(Stored data entries)
-*-

-- pv_equiv track=rewrite | github.com/Seungwuk98/Algorithm-Solving-python3 | codingtest3-devmatching.py | check
-- ===== SOURCE A (Python) =====
-- def check(w):
--     n = len(w)
--     k = [0]*n
--     i, j = 0, 1
--     while j < n:
--         if w[i] == w[j]:
--             k[j] = i+1
--             i += 1
--             j += 1
--         else:
--             if not i:
--                 k[j] = 0
--                 j += 1
--             else:
--                 i = k[i-1]
--     return n-k[n-1]
-- ===== SOURCE B (Python) =====
-- def check(w):
--     # Smallest period of w, searched directly: first p >= 1 with w[p:] == w[:n-p], else n.
--     # (Equals n minus the longest proper border, which is what A's KMP prefix function computes.)
--     n = len(w)
--     for p in range(1, n):
--         if w[p:] == w[:n - p]:
--             return p
--     return n
-- ===== Notes on version B (the rewrite author's own statement) =====
-- stated objective: simpler
-- what changed: Replaces the KMP prefix-function loop (n minus last failure-function value) by a direct search for the smallest period: the first shift p with w[p:] == w[:n-p], else n.
-- outside the precondition, e.g. on check(''): A raises IndexError, B returns 0
-- crash fix: On the empty string A raises IndexError (k[-1] on an empty list); B returns 0. — e.g. on check(""): A raises IndexError, B returns 0
import Mathlib
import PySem

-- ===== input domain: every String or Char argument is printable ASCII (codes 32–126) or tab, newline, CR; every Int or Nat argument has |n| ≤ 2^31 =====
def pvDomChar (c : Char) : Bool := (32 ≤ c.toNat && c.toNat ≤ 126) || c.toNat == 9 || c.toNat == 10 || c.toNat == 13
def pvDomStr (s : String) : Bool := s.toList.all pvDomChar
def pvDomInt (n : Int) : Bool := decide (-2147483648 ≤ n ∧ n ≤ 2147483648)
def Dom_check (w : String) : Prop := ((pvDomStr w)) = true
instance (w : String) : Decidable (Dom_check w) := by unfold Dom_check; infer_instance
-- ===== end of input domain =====

-- B replaces A's KMP prefix-function loop by a direct search for the smallest period
-- (first p ≥ 1 with w[p:] == w[:n-p], else n); simpler, not faster. Pre_ excludes "",
-- where A raises IndexError.


-- ===== PORT A =====
-- A's while loop over state (k, i, j). In the final branch Python does `i = k[i-1]`;
-- the `min … (i-1)` is a pure termination guard: on every reachable state k[i-1] ≤ i-1,
-- so the computed value is exactly k[i-1].
def checkLoop (l : List Char) (n : Nat) (k : List Nat) (i j : Nat) : List Nat :=
  if h : j < n then
    if l.getD i ' ' = l.getD j ' ' then
      checkLoop l n (k.set j (i + 1)) (i + 1) (j + 1)
    else if hi : i = 0 then
      checkLoop l n (k.set j 0) i (j + 1)
    else
      checkLoop l n k (min (k.getD (i - 1) 0) (i - 1)) j
  else k
termination_by 2 * (n - j) + i
decreasing_by all_goals omega

-- for w = "" Python raises IndexError on k[-1]; excluded by Pre_check
def check (w : String) : Int :=
  let l := w.toList
  let n := l.length
  let k := checkLoop l n (List.replicate n 0) 0 1
  (n : Int) - (k.getD (n - 1) 0 : Int)

-- ===== PORT B =====
-- B's `for p in range(1, n)`: fuel counts the remaining iterations (initially n-1),
-- p is the current shift; falling off the loop returns n.
def altGo (l : List Char) (n : Nat) : Nat → Nat → Int
  | _, 0 => (n : Int)
  | p, fuel + 1 =>
    if l.drop p = l.take (n - p) then (p : Int) else altGo l n (p + 1) fuel

def check_alt (w : String) : Int :=
  altGo w.toList w.toList.length 1 (w.toList.length - 1)

-- ===== PRECONDITION & SPEC =====
-- A raises IndexError on the empty string (k[-1] on the empty list); nothing else is excluded.
def Pre_check (w : String) : Prop := w ≠ ""
instance (w : String) : Decidable (Pre_check w) := by unfold Pre_check; infer_instance
def pvWitness_check : String := "ab"

-- On the empty string A raises IndexError (k[-1] on an empty list); B returns 0.
def Raises_check (w : String) : Prop := w = ""
instance (w : String) : Decidable (Raises_check w) := by unfold Raises_check; infer_instance
def pvRaiseWitness_check : String := ""
def pvRaiseWitnessOut_check : Int := 0

def Spec_check (w : String) (out : Int) : Prop := out = check_alt w
instance (w : String) (out : Int) : Decidable (Spec_check w out) := by unfold Spec_check; infer_instance

-- ===== CLAIM (what is proved, stated in full; the proofs are below) =====
def Claim_equal_check : Prop := ∀ (w : String), Dom_check w → Pre_check w → Spec_check w (check w)
def Claim_raises_check : Prop := (∀ (w : String), Dom_check w → Raises_check w → ¬ Pre_check w) ∧ (Dom_check (pvRaiseWitness_check) ∧ Raises_check (pvRaiseWitness_check) ∧ check_alt (pvRaiseWitness_check) = pvRaiseWitnessOut_check)

-- ===== LEMMAS AND PROOFS =====

-- `Brd l m b`: the prefix of l of length m has a border of length b
-- (pointwise: its last b characters equal its first b characters).
abbrev Brd (l : List Char) (m b : Nat) : Prop :=
  ∀ t, t < b → l.getD (m - b + t) ' ' = l.getD t ' '

-- prefix-function value: longest proper border of the length-m prefix
def pfun (l : List Char) (m : Nat) : Nat :=
  Nat.findGreatest (fun b => Brd l m b) (m - 1)

theorem brd_zero (l : List Char) (m : Nat) : Brd l m 0 :=
  fun t ht => absurd ht (by omega)

theorem pfun_spec (l : List Char) (m : Nat) : Brd l m (pfun l m) :=
  Nat.findGreatest_spec (Nat.zero_le _) (brd_zero l m)

theorem brd_trans {l : List Char} {m b c : Nat} (hc : c ≤ b) (hb : b ≤ m)
    (h1 : Brd l m b) (h2 : Brd l b c) : Brd l m c := by
  intro t ht
  have h3 := h1 (b - c + t) (by omega)
  have h4 := h2 t ht
  have e1 : m - b + (b - c + t) = m - c + t := by omega
  rw [e1] at h3
  exact h3.trans h4

theorem brd_nested {l : List Char} {m b c : Nat} (hc : c ≤ b) (hb : b ≤ m)
    (h1 : Brd l m b) (h2 : Brd l m c) : Brd l b c := by
  intro t ht
  have h3 := h1 (b - c + t) (by omega)
  have h4 := h2 t ht
  have e1 : m - b + (b - c + t) = m - c + t := by omega
  rw [e1] at h3
  exact h3.symm.trans h4

theorem brd_ext {l : List Char} {m c : Nat} (h1 : 1 ≤ c) (hcm : c ≤ m) :
    Brd l (m + 1) c ↔ (Brd l m (c - 1) ∧ l.getD (c - 1) ' ' = l.getD m ' ') := by
  constructor
  · intro h
    refine ⟨fun t ht => ?_, ?_⟩
    · have h2 := h t (by omega)
      have e : m + 1 - c + t = m - (c - 1) + t := by omega
      rw [e] at h2; exact h2
    · have h2 := h (c - 1) (by omega)
      have e : m + 1 - c + (c - 1) = m := by omega
      rw [e] at h2; exact h2.symm
  · rintro ⟨hb, hch⟩ t ht
    by_cases hte : t = c - 1
    · subst hte
      have e : m + 1 - c + (c - 1) = m := by omega
      rw [e]; exact hch.symm
    · have h2 := hb t (by omega)
      have e : m + 1 - c + t = m - (c - 1) + t := by omega
      rw [e]; exact h2

theorem getD_set_ne (k : List Nat) {j t : Nat} (v : Nat) (h : j ≠ t) :
    (k.set j v).getD t 0 = k.getD t 0 := by
  simp [List.getD_eq_getElem?_getD, List.getElem?_set_ne h]

theorem getD_set_self (k : List Nat) {j : Nat} (v : Nat) (h : j < k.length) :
    (k.set j v).getD j 0 = v := by
  simp [List.getD_eq_getElem?_getD, h]

-- main invariant for A's loop: once the recorded entries are the prefix-function
-- values, i is a border of the length-j prefix maximal among borders extendable by w[j]
theorem checkLoop_correct (l : List Char) (n : Nat) (hn : n = l.length) :
    ∀ N k i j, 2 * (n - j) + i < N → 1 ≤ j → j ≤ n → i < j → k.length = n →
      (∀ t, t < j → k.getD t 0 = pfun l (t + 1)) →
      Brd l j i →
      (∀ b, b < j → Brd l j b → i < b → l.getD b ' ' ≠ l.getD j ' ') →
      ∀ t, t < n → (checkLoop l n k i j).getD t 0 = pfun l (t + 1) := by
  intro N
  induction N with
  | zero => intro k i j hm; omega
  | succ N ih =>
    intro k i j hm h1j hjn hij hkl hkorr hbrd hmax t htn
    rw [checkLoop]
    by_cases hjlt : j < n
    · rw [dif_pos hjlt]
      by_cases hch : l.getD i ' ' = l.getD j ' '
      · rw [if_pos hch]
        have hb1 : Brd l (j + 1) (i + 1) := by
          rw [brd_ext (by omega) (by omega)]
          simpa using ⟨hbrd, hch⟩
        have hle : i + 1 ≤ pfun l (j + 1) :=
          Nat.le_findGreatest (by omega) hb1
        have hge : pfun l (j + 1) ≤ i + 1 := by
          by_contra hcon
          push Not at hcon
          have hple : pfun l (j + 1) ≤ j := Nat.findGreatest_le _
          have hspec : Brd l (j + 1) (pfun l (j + 1)) := pfun_spec l (j + 1)
          rw [brd_ext (by omega) (by omega)] at hspec
          exact hmax (pfun l (j + 1) - 1) (by omega) hspec.1 (by omega) hspec.2
        have key1 : pfun l (j + 1) = i + 1 := le_antisymm hge hle
        refine ih (k.set j (i + 1)) (i + 1) (j + 1) (by omega) (by omega) (by omega)
          (by omega) (by simp [hkl]) ?_ hb1 ?_ t htn
        · intro s hs
          by_cases hsj : s = j
          · subst hsj
            rw [getD_set_self k (i + 1) (by omega), key1]
          · rw [getD_set_ne k (i + 1) (fun h => hsj h.symm)]
            exact hkorr s (by omega)
        · intro b hb hbrdb hib
          have : b ≤ pfun l (j + 1) := Nat.le_findGreatest (by omega) hbrdb
          omega
      · rw [if_neg hch]
        by_cases hi0 : i = 0
        · rw [dif_pos hi0]
          subst hi0
          have key0 : pfun l (j + 1) = 0 := by
            by_contra hcon
            have hpos : 0 < pfun l (j + 1) := Nat.pos_of_ne_zero hcon
            have hple : pfun l (j + 1) ≤ j := Nat.findGreatest_le _
            have hspec : Brd l (j + 1) (pfun l (j + 1)) := pfun_spec l (j + 1)
            rw [brd_ext (by omega) (by omega)] at hspec
            by_cases hb1 : pfun l (j + 1) - 1 = 0
            · rw [hb1] at hspec; exact hch hspec.2
            · exact hmax (pfun l (j + 1) - 1) (by omega) hspec.1 (by omega) hspec.2
          refine ih (k.set j 0) 0 (j + 1) (by omega) (by omega) (by omega) (by omega)
            (by simp [hkl]) ?_ (brd_zero l (j + 1)) ?_ t htn
          · intro s hs
            by_cases hsj : s = j
            · subst hsj
              rw [getD_set_self k 0 (by omega), key0]
            · rw [getD_set_ne k 0 (fun h => hsj h.symm)]
              exact hkorr s (by omega)
          · intro b hb hbrdb hib
            have : b ≤ pfun l (j + 1) := Nat.le_findGreatest (by omega) hbrdb
            omega
        · rw [dif_neg hi0]
          have hk1 : k.getD (i - 1) 0 = pfun l i := by
            have := hkorr (i - 1) (by omega)
            rwa [show i - 1 + 1 = i by omega] at this
          have hple : pfun l i ≤ i - 1 := Nat.findGreatest_le _
          have hmin : min (k.getD (i - 1) 0) (i - 1) = pfun l i := by
            rw [hk1]; omega
          rw [hmin]
          have hbi : Brd l i (pfun l i) := pfun_spec l i
          refine ih k (pfun l i) j (by omega) h1j hjn (by omega) hkl hkorr
            (brd_trans (by omega) (by omega) hbrd hbi) ?_ t htn
          intro b hb hbrdb hib
          rcases lt_trichotomy b i with hbi' | hbi' | hbi'
          · have hnest : Brd l i b := brd_nested (by omega) (by omega) hbrd hbrdb
            have : b ≤ pfun l i := Nat.le_findGreatest (by omega) hnest
            omega
          · subst hbi'; exact hch
          · exact hmax b hb hbrdb hbi'
    · rw [dif_neg hjlt]
      exact hkorr t (by omega)

theorem check_eq (w : String) (h : w.toList ≠ []) :
    check w = (w.toList.length : Int) - (pfun w.toList w.toList.length : Int) := by
  have hn : 1 ≤ w.toList.length := by
    cases hl : w.toList with
    | nil => exact absurd hl h
    | cons a l => simp
  have hfin := checkLoop_correct w.toList w.toList.length rfl
    (2 * w.toList.length + 2) (List.replicate w.toList.length 0) 0 1
    (by omega) (by omega) hn (by omega) (by simp)
    (by
      intro t ht
      have ht0 : t = 0 := by omega
      subst ht0
      simp [pfun, Nat.findGreatest])
    (brd_zero _ _)
    (by intro b hb _ hib; omega)
    (w.toList.length - 1) (by omega)
  show (w.toList.length : Int) - _ = _
  rw [hfin, show w.toList.length - 1 + 1 = w.toList.length by omega]

theorem brd_iff_slice (l : List Char) (n b : Nat) (hn : n = l.length) (hb : b ≤ n) :
    (l.drop (n - b) = l.take b) ↔ Brd l n b := by
  subst hn
  constructor
  · intro h t ht
    have h2 := congrArg (fun s => s.getD t ' ') h
    simp only [List.getD_eq_getElem?_getD, List.getElem?_drop, List.getElem?_take] at h2 ⊢
    rw [if_pos ht] at h2
    exact h2
  · intro h
    apply List.ext_getElem
    · simp; omega
    · intro t h1 h2
      have ht : t < b := by simp at h2; omega
      have h3 := h t ht
      have hi1 : l.length - b + t < l.length := by omega
      have hi2 : t < l.length := by omega
      simp only [List.getD_eq_getElem?_getD, List.getElem?_eq_getElem hi1,
        List.getElem?_eq_getElem hi2, Option.getD_some] at h3
      simpa [List.getElem_drop, List.getElem_take] using h3

theorem altGo_correct (l : List Char) (n : Nat) (hn : n = l.length) :
    ∀ fuel p, 1 ≤ p → p + fuel = n → pfun l n ≤ n - p →
      altGo l n p fuel = (n : Int) - (pfun l n : Int) := by
  intro fuel
  induction fuel with
  | zero =>
    intro p h1 hpn hub
    have h0 : pfun l n = 0 := by omega
    simp [altGo, h0]
  | succ fuel ih =>
    intro p h1 hpn hub
    rw [altGo]
    by_cases heq : l.drop p = l.take (n - p)
    · rw [if_pos heq]
      have hbrd : Brd l n (n - p) := by
        rw [← brd_iff_slice l n (n - p) hn (by omega)]
        rwa [show n - (n - p) = p by omega]
      have hle : n - p ≤ pfun l n := Nat.le_findGreatest (by omega) hbrd
      have hpf : pfun l n = n - p := by omega
      rw [hpf]; omega
    · rw [if_neg heq]
      refine ih (p + 1) (by omega) (by omega) ?_
      by_contra hcon
      push Not at hcon
      have hpf : pfun l n = n - p := by omega
      have hbrd : Brd l n (n - p) := hpf ▸ pfun_spec l n
      rw [← brd_iff_slice l n (n - p) hn (by omega)] at hbrd
      rw [show n - (n - p) = p by omega] at hbrd
      exact heq hbrd

theorem alt_eq (w : String) (h : w.toList ≠ []) :
    check_alt w = (w.toList.length : Int) - (pfun w.toList w.toList.length : Int) := by
  have hn : 1 ≤ w.toList.length := by
    cases hl : w.toList with
    | nil => exact absurd hl h
    | cons a l => simp
  unfold check_alt
  exact altGo_correct w.toList w.toList.length rfl (w.toList.length - 1) 1
    (by omega) (by omega) (by simpa [pfun] using Nat.findGreatest_le (P := fun b => Brd w.toList w.toList.length b) (w.toList.length - 1))

theorem toList_ne_nil (w : String) (h : w ≠ "") : w.toList ≠ [] := by
  intro hl
  apply h
  have h2 := congrArg String.ofList hl
  simpa using h2

-- ===== VERDICT (by name: the statement is the Claim_ definition above) =====
theorem check_spec : Claim_equal_check := by
  intro w _ hpre
  unfold Spec_check
  rw [check_eq w (toList_ne_nil w hpre), alt_eq w (toList_ne_nil w hpre)]

def check_raises : Claim_raises_check := by
  unfold Claim_raises_check
  exact ⟨fun w _ hr hp => hp hr, by decide⟩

-*-

**HOW TO COMPLETE THIS TASK:**
Among the records above, repeat exactly the line with "Brd l j i →", the line with "by_cases hb1 : pfun", and every line in between, and only those.

**SOLUTION TO THE EXERCISE:**
      Brd l j i →
      (∀ b, b < j → Brd l j b → i < b → l.getD b ' ' ≠ l.getD j ' ') →
      ∀ t, t < n → (checkLoop l n k i j).getD t 0 = pfun l (t + 1) := by
  intro N
  induction N with
  | zero => intro k i j hm; omega
  | succ N ih =>
    intro k i j hm h1j hjn hij hkl hkorr hbrd hmax t htn
    rw [checkLoop]
    by_cases hjlt : j < n
    · rw [dif_pos hjlt]
      by_cases hch : l.getD i ' ' = l.getD j ' '
      · rw [if_pos hch]
        have hb1 : Brd l (j + 1) (i + 1) := by
          rw [brd_ext (by omega) (by omega)]
          simpa using ⟨hbrd, hch⟩
        have hle : i + 1 ≤ pfun l (j + 1) :=
          Nat.le_findGreatest (by omega) hb1
        have hge : pfun l (j + 1) ≤ i + 1 := by
          by_contra hcon
          push Not at hcon
          have hple : pfun l (j + 1) ≤ j := Nat.findGreatest_le _
          have hspec : Brd l (j + 1) (pfun l (j + 1)) := pfun_spec l (j + 1)
          rw [brd_ext (by omega) (by omega)] at hspec
          exact hmax (pfun l (j + 1) - 1) (by omega) hspec.1 (by omega) hspec.2
        have key1 : pfun l (j + 1) = i + 1 := le_antisymm hge hle
        refine ih (k.set j (i + 1)) (i + 1) (j + 1) (by omega) (by omega) (by omega)
          (by omega) (by simp [hkl]) ?_ hb1 ?_ t htn
        · intro s hs
          by_cases hsj : s = j
          · subst hsj
            rw [getD_set_self k (i + 1) (by omega), key1]
          · rw [getD_set_ne k (i + 1) (fun h => hsj h.symm)]
            exact hkorr s (by omega)
        · intro b hb hbrdb hib
          have : b ≤ pfun l (j + 1) := Nat.le_findGreatest (by omega) hbrdb
          omega
      · rw [if_neg hch]
        by_cases hi0 : i = 0
        · rw [dif_pos hi0]
          subst hi0
          have key0 : pfun l (j + 1) = 0 := by
            by_contra hcon
            have hpos : 0 < pfun l (j + 1) := Nat.pos_of_ne_zero hcon
            have hple : pfun l (j + 1) ≤ j := Nat.findGreatest_le _
            have hspec : Brd l (j + 1) (pfun l (j + 1)) := pfun_spec l (j + 1)
            rw [brd_ext (by omega) (by omega)] at hspec
            by_cases hb1 : pfun l (j + 1) - 1 = 0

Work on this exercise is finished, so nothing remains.